The “fleeing” refers only to some insurance companies no longer offering specialized insurance plans on the state-run Exchanges (the ones that come with subsidies for lower-income folks). If a person earns too much to receive a tax subsidy, which is the majority of Americans, he or she can go directly to an insurance carrier and buy a plan during open enrollment. Outside of the Exchanges, there are many plan and carrier options everywhere.
This “fleeing” affects a very small portion of insured folks, and doesn’t actually destroy an individual’s ability to choose a health plan. While a few states (the President refers to about five mostly) have only one insurance carrier (like BlueCross), even a sole insurer must offer more than one level of coverage. For example, if BlueCross BlueShield is the only insurer on the Exchange, individuals who are eligible for tax subsidies will only be able to receive that subsidy on a BlueCross BlueShield plan; however, there are 3-6 different plans of varying coverage levels and out of pocket costs available to pick.
One issue with the Affordable Care Act was a severe education gap – people did not know how to use the Exchanges or whether they should even be looking for plans on them. The vast majority of uninsured folks do not qualify for a subsidy because they earn more than the income threshold. These people should not be going to the Exchanges for plans, as those are costed higher (due to higher coverage standards and the premium is significantly reduced with the subsidies) than equivalent plans bought directly from insurers.
Yes, insurance companies are not doing well with the Exchange, but the Exchange is only one, small portion of the Affordable Care Act. Any individual can still go directly to one of the many insurance carriers in each state and purchase a plan for his or her family. The President and Congressional supporters are overblowing a comparatively minor problem with the Affordable Care Act and making it seem like the entire system relies on this premise. The Exchange problem can be solved independently, but the current administration is too busy trying to convince America that we need a restart. Don’t let a salt cube in a sugar box ruin the box, just remove the salt cube.

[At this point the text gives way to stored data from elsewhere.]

-- pv_equiv track=rewrite | github.com/Sudhansan5/InterviewBit-Solution-Python | Queue/generate_combination.py | Solve
-- ===== SOURCE A (Python) =====
-- from collections import deque
--
-- def Solve(A,B):
--     A.sort()
--     q=deque()
--     ans=[]
--     for i in A:
--         q.append(i)
--     while q:
--         b=q.popleft()
--         ans.append(b)
--         if len(ans)==B:
--             break
--         for i in A:
--             c = str(b)+str(i)
--             q.append(int(c))
--     return ans
-- ===== SOURCE B (Python) =====
-- def Solve(A, B):
--     # Queue-free: the n-th BFS value is built from its parent's value via the
--     # bijective base-k parent index, memoised in the output list itself.
--     # Sorts A in place like the original.
--     A.sort()
--     if not A:
--         return []
--     k = len(A)
--     out = []
--     for n in range(1, B + 1):
--         r = n % k
--         if r == 0:
--             r = k
--         parent = (n - r) // k
--         if parent == 0:
--             out.append(A[r - 1])
--         else:
--             out.append(int(str(out[parent - 1]) + str(A[r - 1])))
--     return out
-- ===== Notes on version B (the rewrite author's own statement) =====
-- stated objective: faster
-- what changed: Replaces the BFS queue (which materialises and string-concatenates every child of every emitted node, ~B*len(A) int(str+str) conversions and an O(B*len(A)) queue) by direct indexing: the n-th output is computed from the bijective base-k digits of n, so only the B emitted values are ever built and no queue exists.
import Mathlib
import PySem

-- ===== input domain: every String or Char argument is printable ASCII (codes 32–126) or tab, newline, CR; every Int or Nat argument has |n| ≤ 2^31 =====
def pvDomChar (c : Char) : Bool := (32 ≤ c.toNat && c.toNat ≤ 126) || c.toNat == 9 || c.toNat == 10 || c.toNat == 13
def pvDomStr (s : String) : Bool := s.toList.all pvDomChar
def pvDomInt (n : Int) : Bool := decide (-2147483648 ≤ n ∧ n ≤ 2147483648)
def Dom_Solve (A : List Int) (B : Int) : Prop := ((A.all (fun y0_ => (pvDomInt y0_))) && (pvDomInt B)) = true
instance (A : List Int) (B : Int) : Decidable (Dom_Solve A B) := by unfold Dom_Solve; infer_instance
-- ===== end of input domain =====

-- B replaces A's BFS queue by direct indexing: the n-th output is built from its parent's
-- already-emitted value via the bijective base-k parent index (no queue, no concatenations
-- for never-emitted children).  Both Pythons sort A in place; the equivalence proved here
-- is about the RETURN value (B performs the same in-place sort).

-- ===== PORT A =====
-- int(str(b) + str(i)), exact via PySem; the .getD 0 default is unreachable on Pre_ inputs
def pyCat (b i : Int) : Int := (PySem.Int.ofStr? (PySem.Int.toStr b ++ PySem.Int.toStr i)).getD 0

-- the while-loop of A; fuel = B.toNat suffices because each iteration appends exactly one
-- element to ans and the loop breaks at len(ans) == B (fuel is only a totality guard)
def solveLoop (As : List Int) (B : Int) : Nat → List Int → List Int → List Int
  | 0, _, ans => ans
  | _ + 1, [], ans => ans
  | fuel + 1, b :: rest, ans =>
      let ans' := ans ++ [b]
      if (ans'.length : Int) = B then ans'
      else solveLoop As B fuel (rest ++ As.map (fun i => pyCat b i))  ans'

def Solve (A : List Int) (B : Int) : List Int :=
  let As := PySem.List.sorted A (fun x => x) false
  solveLoop As B B.toNat As []

-- ===== PORT B =====
-- the for-loop of Source B: n runs over 1..B (here n = t+1), each value built from
-- out[parent-1]; A[r-1]/out[parent-1] rendered by getD (indices provably in range)
def Solve_alt (A : List Int) (B : Int) : List Int :=
  let As := PySem.List.sorted A (fun x => x) false
  if As = [] then []
  else
    (List.range B.toNat).foldl (fun out t =>
      let n := t + 1
      let r0 := n % As.length
      let r := if r0 = 0 then As.length else r0
      let parent := (n - r) / As.length
      if parent = 0 then out ++ [As.getD (r - 1) 0]
      else out ++ [pyCat (out.getD (parent - 1) 0) (As.getD (r - 1) 0)]) []

-- ===== PRECONDITION & SPEC =====
-- Pre_ excludes exactly the inputs where Python A does not return normally: with A nonempty,
-- B ≤ 0 diverges (the break `len(ans)==B` never fires) unless a negative element makes
-- int(str(b)+str(i)) raise ValueError first, and B ≥ 2 with a negative element raises
-- ValueError; A = [] returns [] for every B and is fully included.
def Pre_Solve (A : List Int) (B : Int) : Prop :=
  A = [] ∨ (1 ≤ B ∧ (B = 1 ∨ ∀ x ∈ A, 0 ≤ x))
instance (A : List Int) (B : Int) : Decidable (Pre_Solve A B) := by
  unfold Pre_Solve; infer_instance

def pvWitness_Solve : List Int × Int := ([2, 1, 2], 7)

def Spec_Solve (A : List Int) (B : Int) (out : List Int) : Prop := out = Solve_alt A B
instance (A : List Int) (B : Int) (out : List Int) : Decidable (Spec_Solve A B out) := by
  unfold Spec_Solve; infer_instance

-- ===== CLAIM (what is proved, stated in full; the proofs are below) =====
def Claim_equal_Solve : Prop :=
  ∀ (A : List Int) (B : Int), Dom_Solve A B → Pre_Solve A B → Spec_Solve A B (Solve A B)

-- ===== LEMMAS AND PROOFS =====

-- value of the n-th BFS node (1-indexed level order), defined by recursion on the
-- bijective base-k parent index; both ports are proved to list valOf 1, …, valOf B
def valOf (As : List Int) (k : Nat) (n : Nat) : Int :=
  if h : n = 0 ∨ k = 0 then 0
  else if hr : n % k = 0 then
    (if (n - k) / k = 0 then As.getD (k - 1) 0
     else pyCat (valOf As k ((n - k) / k)) (As.getD (k - 1) 0))
  else
    (if (n - n % k) / k = 0 then As.getD (n % k - 1) 0
     else pyCat (valOf As k ((n - n % k) / k)) (As.getD (n % k - 1) 0))
termination_by n
decreasing_by
  · have h1 : (n - k) / k ≤ n - k := Nat.div_le_self _ _
    have h2 : k ≤ n := Nat.le_of_dvd (by omega) (Nat.dvd_of_mod_eq_zero hr)
    omega
  · have h1 : (n - n % k) / k ≤ n - n % k := Nat.div_le_self _ _
    have h2 : n % k ≤ n := Nat.mod_le n k
    omega

-- valOf unfolded in the exact shape of Source B's loop body
theorem valOf_step (As : List Int) (k n : Nat) (hk : 1 ≤ k) (hn : 1 ≤ n) :
    valOf As k n
      = (if (n - (if n % k = 0 then k else n % k)) / k = 0 then
           As.getD ((if n % k = 0 then k else n % k) - 1) 0
         else
           pyCat (valOf As k ((n - (if n % k = 0 then k else n % k)) / k))
             (As.getD ((if n % k = 0 then k else n % k) - 1) 0)) := by
  rw [valOf]
  have hc : ¬ (n = 0 ∨ k = 0) := by omega
  rw [dif_neg hc]
  by_cases hr : n % k = 0 <;> simp [hr]

theorem parent_lt (k n : Nat) (hk : 1 ≤ k) (hn : 1 ≤ n) :
    (n - (if n % k = 0 then k else n % k)) / k < n := by
  have h2 : n % k ≤ n := Nat.mod_le n k
  by_cases hr : n % k = 0
  · have h3 : k ≤ n := Nat.le_of_dvd (by omega) (Nat.dvd_of_mod_eq_zero hr)
    have h1 : (n - k) / k ≤ n - k := Nat.div_le_self _ _
    simp only [hr, if_pos]
    omega
  · have h1 : (n - n % k) / k ≤ n - n % k := Nat.div_le_self _ _
    rw [if_neg hr]
    omega

theorem val_base (As : List Int) (k d : Nat) (h1 : 1 ≤ d) (h2 : d ≤ k) :
    valOf As k d = As.getD (d - 1) 0 := by
  rw [valOf_step As k d (by omega) h1]
  rcases Nat.lt_or_ge d k with hlt | hge
  · have hmod : d % k = d := Nat.mod_eq_of_lt hlt
    have hr : ¬ d % k = 0 := by omega
    rw [if_neg hr, hmod, Nat.sub_self, Nat.zero_div, if_pos rfl]
  · have hdk : d = k := le_antisymm h2 hge
    subst hdk
    rw [if_pos (Nat.mod_self d), Nat.sub_self, Nat.zero_div, if_pos rfl]

theorem val_child (As : List Int) (k m d : Nat) (hk : 1 ≤ k) (hm : 1 ≤ m)
    (h1 : 1 ≤ d) (h2 : d ≤ k) :
    valOf As k (m * k + d) = pyCat (valOf As k m) (As.getD (d - 1) 0) := by
  rw [valOf_step As k (m * k + d) hk (by omega)]
  rcases Nat.lt_or_ge d k with hlt | hge
  · have hmod : (m * k + d) % k = d := by
      rw [Nat.add_comm, Nat.add_mul_mod_self_right, Nat.mod_eq_of_lt hlt]
    have hr : ¬ (m * k + d) % k = 0 := by omega
    have hdiv : (m * k + d - (m * k + d) % k) / k = m := by
      rw [hmod, Nat.add_sub_cancel, Nat.mul_div_cancel _ (by omega)]
    rw [if_neg hr, hdiv, if_neg (show ¬ m = 0 by omega), hmod]
  · have hdk : d = k := le_antisymm h2 hge
    subst hdk
    have hmul : m * d + d = (m + 1) * d := by ring
    have hmod : (m * d + d) % d = 0 := by rw [hmul, Nat.mul_mod_left]
    have hdiv : (m * d + d - d) / d = m := by
      rw [Nat.add_sub_cancel, Nat.mul_div_cancel _ (by omega)]
    rw [if_pos hmod, hdiv, if_neg (show ¬ m = 0 by omega)]

theorem children_eq (As : List Int) (k m : Nat) (h : As.length = k) (hk : 1 ≤ k) (hm : 1 ≤ m) :
    As.map (fun i => pyCat (valOf As k m) i)
      = (List.range k).map (fun j => valOf As k (m * k + 1 + j)) := by
  apply List.ext_getElem
  · simp [h]
  · intro i hi1 hi2
    have hik : i < k := by simpa using hi2
    have hiA : i < As.length := by omega
    simp only [List.getElem_map, List.getElem_range]
    rw [show m * k + 1 + i = m * k + (i + 1) by omega,
        val_child As k m (i + 1) hk hm (by omega) (by omega)]
    congr 1
    simp [List.getD_eq_getElem?_getD, List.getElem?_eq_getElem hiA]

theorem loop_eq (As : List Int) (B : Int) (k' : Nat) (h : As.length = k' + 1) (hB : 1 ≤ B) :
    ∀ fuel t, t + fuel = B.toNat →
      solveLoop As B fuel
          ((List.range (t * k' + k' + 1)).map (fun j => valOf As (k' + 1) (t + 1 + j)))
          ((List.range t).map (fun j => valOf As (k' + 1) (j + 1)))
        = (List.range B.toNat).map (fun j => valOf As (k' + 1) (j + 1)) := by
  intro fuel
  induction fuel with
  | zero =>
      intro t ht
      have : t = B.toNat := by omega
      subst this
      simp [solveLoop]
  | succ f ih =>
      intro t ht
      have hdec : t * k' + k' + 1 = (t * k' + k') + 1 := rfl
      rw [hdec, List.range_succ_eq_map, List.map_cons, List.map_map]
      rw [solveLoop]
      have hans : ((List.range t).map (fun j => valOf As (k' + 1) (j + 1)))
            ++ [valOf As (k' + 1) (t + 1 + 0)]
          = (List.range (t + 1)).map (fun j => valOf As (k' + 1) (j + 1)) := by
        rw [List.range_succ, List.map_append]
        simp
      rw [hans]
      have hlen : (((List.range (t + 1)).map
          (fun j => valOf As (k' + 1) (j + 1))).length : Int) = (t + 1 : Nat) := by
        simp
      by_cases hf : f = 0
      · subst hf
        have htB : ((t + 1 : Nat) : Int) = B := by omega
        rw [if_pos (by rw [hlen]; exact htB)]
        have : t + 1 = B.toNat := by omega
        rw [this]
      · have htB : ¬ (((t + 1 : Nat) : Int) = B) := by omega
        rw [if_neg (by rw [hlen]; exact htB)]
        have hq : ((List.range (t * k' + k')).map
              ((fun j => valOf As (k' + 1) (t + 1 + j)) ∘ (fun j => j + 1)))
              ++ As.map (fun i => pyCat (valOf As (k' + 1) (t + 1 + 0)) i)
            = (List.range ((t + 1) * k' + k' + 1)).map
                (fun j => valOf As (k' + 1) ((t + 1) + 1 + j)) := by
          rw [children_eq As (k' + 1) (t + 1) h (by omega) (by omega)]
          symm
          have hsum : (t + 1) * k' + k' + 1 = (t * k' + k') + (k' + 1) := by
            have : (t + 1) * k' = t * k' + k' := by ring
            omega
          rw [hsum, List.range_add, List.map_append, List.map_map]
          congr 1
          · apply List.map_congr_left
            intro j hj
            simp only [Function.comp]
            congr 1
            omega
          · apply List.map_congr_left
            intro j hj
            simp only [Function.comp]
            congr 1
            have : (t + 1) * (k' + 1) = t * k' + t + k' + 1 := by ring
            omega
        rw [hq]
        exact ih (t + 1) (by omega)

-- Source B's loop builds exactly the list of valOf 1, …, valOf t
theorem build_eq (As : List Int) (hA : 1 ≤ As.length) :
    ∀ t, (List.range t).foldl (fun out u =>
        let n := u + 1
        let r0 := n % As.length
        let r := if r0 = 0 then As.length else r0
        let parent := (n - r) / As.length
        if parent = 0 then out ++ [As.getD (r - 1) 0]
        else out ++ [pyCat (out.getD (parent - 1) 0) (As.getD (r - 1) 0)]) []
      = (List.range t).map (fun j => valOf As As.length (j + 1)) := by
  intro t
  induction t with
  | zero => simp
  | succ u ih =>
      rw [List.range_succ, List.foldl_append, List.foldl_cons, List.foldl_nil, ih,
          List.map_append]
      simp only [List.map_cons, List.map_nil]
      set k := As.length with hk
      set n := u + 1 with hn
      set r := if n % k = 0 then k else n % k with hr
      have hplt : (n - r) / k < n := by rw [hr]; exact parent_lt k n hA (by omega)
      obtain ⟨p, hpdef⟩ : ∃ p, (n - r) / k = p := ⟨_, rfl⟩
      rw [hpdef] at hplt ⊢
      have hstep := valOf_step As k n hA (by omega)
      rw [← hr, hpdef] at hstep
      by_cases hp : p = 0
      · rw [if_pos hp]
        rw [if_pos hp] at hstep
        rw [← hstep]
      · rw [if_neg hp]
        rw [if_neg hp] at hstep
        have hget : ((List.range u).map (fun j => valOf As k (j + 1))).getD
            (p - 1) 0 = valOf As k p := by
          have hlt : p - 1 < u := by omega
          simp [List.getD_eq_getElem?_getD, List.getElem?_map, List.getElem?_range hlt]
          congr 1
          omega
        rw [hget, ← hstep]

-- ===== VERDICT (by name: the statement is the Claim_ definition above) =====
theorem Solve_spec : Claim_equal_Solve := by
  intro A B _ hpre
  unfold Spec_Solve
  simp only [Solve, Solve_alt]
  by_cases hA : A = []
  · subst hA
    have hnil : PySem.List.sorted ([] : List Int) (fun x => x) false = [] :=
      List.Perm.eq_nil (PySem.List.sorted_perm ([] : List Int) (fun x => x) false)
    rw [hnil]
    cases hB : B.toNat <;> simp [solveLoop]
  · have hB : 1 ≤ B := by
      rcases hpre with h | ⟨h, _⟩
      · exact absurd h hA
      · exact h
    set As := PySem.List.sorted A (fun x => x) false with hAsdef
    have hlenA : As.length = A.length := PySem.List.length_sorted A (fun x => x) false
    have hAne : As ≠ [] := by
      intro h0
      apply hA
      have hl : A.length = 0 := by rw [← hlenA, h0]; rfl
      exact List.eq_nil_of_length_eq_zero hl
    obtain ⟨k', hk⟩ : ∃ k', As.length = k' + 1 := by
      cases hAs : As with
      | nil => exact absurd hAs hAne
      | cons a l => exact ⟨l.length, by simp⟩
    rw [if_neg hAne]
    have key := loop_eq As B k' hk hB B.toNat 0 (by omega)
    simp only [List.range_zero, List.map_nil] at key
    have hQ0 : (List.range (0 * k' + k' + 1)).map (fun j => valOf As (k' + 1) (0 + 1 + j))
        = As := by
      apply List.ext_getElem
      · simp [hk]
      · intro i hi1 hi2
        have hik : i < k' + 1 := by simpa using hi1
        have hiA : i < As.length := by omega
        simp only [List.getElem_map, List.getElem_range]
        rw [show 0 + 1 + i = i + 1 by omega,
            val_base As (k' + 1) (i + 1) (by omega) (by omega)]
        simp [List.getD_eq_getElem?_getD, List.getElem?_eq_getElem hiA]
    rw [hQ0] at key
    rw [key]
    rw [build_eq As (by omega) B.toNat, hk]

A GIANT part of the administration’s argument for the new health insurance law is based on this issue. They want us to believe it’s shattering the industry, but in fact it’s only affecting a small portion of insured folks. This premise is untrue, and without it, the bill has no real problem its trying to solve.
I implore everyone to call their Senators and Representatives and ask them to vote against the American Health Care Act. Let’s tweak what doesn’t work and keep what does, and have a discussion on our health care system; not completely destroy it and hope it works out.
Michael H. Haynes, Esq.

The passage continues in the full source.